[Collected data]

:::::

def upsert_section_value_alt (text : String) (section_ : String) (key : String) (rendered_value : String) : String :=
  let header := "[" ++ section_ ++ "]"
  let replacement := key ++ " = " ++ rendered_value
  let keyprefix := key ++ " ="
  let lines := PySem.Str.splitlines text
  match upsertB_splitPre header lines with
  | (_, []) =>
    let pfx := PySem.Str.rstrip text
    let pfx := if pfx ≠ "" then pfx ++ "\n\n" else pfx
    pfx ++ header ++ "\n" ++ replacement ++ "\n"
  | (pre, head :: after0) =>
    let s2 := upsertB_splitBody after0
    let nb := s2.1.foldl (upsertB_bodyStep replacement keyprefix) ([], false)
    let new_body := if !nb.2 then nb.1 ++ [replacement] else nb.1
    let cleaned := (s2.2.foldl (upsertB_tailStep header keyprefix) ([], false)).1
    PySem.Str.rstrip (PySem.Str.join "\n" (pre ++ [head] ++ new_body ++ cleaned)) ++ "\n"

-- ===== PRECONDITION & SPEC =====
-- When the target section header is the very last line of the text (and occurs nowhere earlier),
-- A returns the text without the key at all (its end-of-input insertion check only fires on
-- non-header lines), while B appends "key = rendered_value" inside the section, which is the
-- intended upsert behaviour.
def D_upsert_section_value (text : String) (section_ : String) (key : String) (rendered_value : String) : Prop :=
  let lines := PySem.Str.splitlines text
  let header := "[" ++ section_ ++ "]"
  lines ≠ [] ∧ PySem.Str.strip (lines.getLastD "") = header ∧
    ∀ l ∈ lines.dropLast, PySem.Str.strip l ≠ header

:::::

EXERCISE
Where does the string "else" appear in the records above? Show every line that holds it.

SOLUTION BELOW
    let pfx := if pfx ≠ "" then pfx ++ "\n\n" else pfx
    let new_body := if !nb.2 then nb.1 ++ [replacement] else nb.1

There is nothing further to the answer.